• [Your assignment]: If "pvDomStr" shows up in a line of the material, return that line.
=== Section Start ===
-- pv_equiv track=rewrite | github.com/PTSVU/VUZ | sem-4/python/pract2/5.py | lev_dist_ops
-- ===== SOURCE A (Python) =====
-- def lev_dist_ops(a, b):
--     dp = [[0] * (len(b) + 1) for _ in range(len(a) + 1)]
--     ops = [[''] * (len(b) + 1) for _ in range(len(a) + 1)]
--
--     for i in range(len(a) + 1):
--         dp[i][0] = i
--         ops[i][0] = 'удаление' * i
--     for j in range(len(b) + 1):
--         dp[0][j] = j
--         ops[0][j] = 'вставка' * j
--
--     for i in range(1, len(a) + 1):
--         for j in range(1, len(b) + 1):
--             cost = 0 if a[i - 1] == b[j - 1] else 1
--             insert_cost = dp[i][j - 1] + 1
--             delete_cost = dp[i - 1][j] + 1
--             replace_cost = dp[i - 1][j - 1] + cost
--             min_cost = min(insert_cost, delete_cost, replace_cost)
--             dp[i][j] = min_cost
--             if min_cost == replace_cost:
--                 if cost == 1:
--                     ops[i][j] = 'замена'
--                 else:
--                     ops[i][j] = 'равно'
--             elif min_cost == insert_cost:
--                 ops[i][j] = 'вставка'
--             else:
--                 ops[i][j] = 'удаление'
--
--     return [ops[i][j] for i, j in zip(range(1, len(a) + 1), [len(b)] * len(a))]
-- ===== SOURCE B (Python) =====
-- def lev_dist_ops(a, b):
--     n, m = len(a), len(b)
--     if m == 0:
--         return ['удаление' * i for i in range(1, n + 1)]
--     # Phase 1: numeric Levenshtein DP with rolling rows, keeping only the
--     # last two cells (dp[i][m-1], dp[i][m]) of every row.
--     prev = list(range(m + 1))
--     lasts = [(prev[m - 1], prev[m])]
--     for i in range(1, n + 1):
--         cur = [i]
--         for j in range(1, m + 1):
--             cost = 0 if a[i - 1] == b[j - 1] else 1
--             cur.append(min(min(cur[j - 1] + 1, prev[j] + 1), prev[j - 1] + cost))
--         lasts.append((cur[m - 1], cur[m]))
--         prev = cur
--     # Phase 2: derive the last-column operation labels from the stored cells.
--     res = []
--     for i in range(1, n + 1):
--         cost = 0 if a[i - 1] == b[m - 1] else 1
--         ins = lasts[i][0] + 1
--         dele = lasts[i - 1][1] + 1
--         rep = lasts[i - 1][0] + cost
--         mc = min(min(ins, dele), rep)
--         if mc == rep:
--             res.append('замена' if cost == 1 else 'равно')
--         elif mc == ins:
--             res.append('вставка')
--         else:
--             res.append('удаление')
--     return res
-- ===== Notes on version B (the rewrite author's own statement) =====
-- stated objective: alternative
-- what changed: B replaces A's full (n+1)x(m+1) ops-label matrix with a rolling two-row numeric Levenshtein DP that stores only the last two cells of each row, then a separate second pass recomputes the last-column labels from those cells with A's tie-break (empty b handled directly as repeated deletions).
import Mathlib
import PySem

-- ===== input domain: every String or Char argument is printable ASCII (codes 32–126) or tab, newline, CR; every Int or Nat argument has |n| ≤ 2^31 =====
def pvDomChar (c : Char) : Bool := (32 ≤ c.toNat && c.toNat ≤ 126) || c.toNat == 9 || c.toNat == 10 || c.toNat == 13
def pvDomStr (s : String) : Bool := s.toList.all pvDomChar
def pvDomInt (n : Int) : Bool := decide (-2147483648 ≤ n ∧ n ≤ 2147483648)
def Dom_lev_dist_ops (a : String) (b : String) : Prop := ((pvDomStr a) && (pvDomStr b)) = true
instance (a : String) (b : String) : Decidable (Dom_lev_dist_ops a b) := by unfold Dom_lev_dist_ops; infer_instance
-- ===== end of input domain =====

-- B separates the numeric Levenshtein DP (rolling rows, last two cells kept) from a second
-- pass deriving the last-column labels; A fills a full label matrix alongside the DP matrix.

-- 'удаление' * i  (Python string repetition)
def pvRep (s : String) (k : Nat) : String := String.join (List.replicate k s)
=== Section End ===
• [Output of the task]:
def pvDomStr (s : String) : Bool := s.toList.all pvDomChar
def Dom_lev_dist_ops (a : String) (b : String) : Prop := ((pvDomStr a) && (pvDomStr b)) = true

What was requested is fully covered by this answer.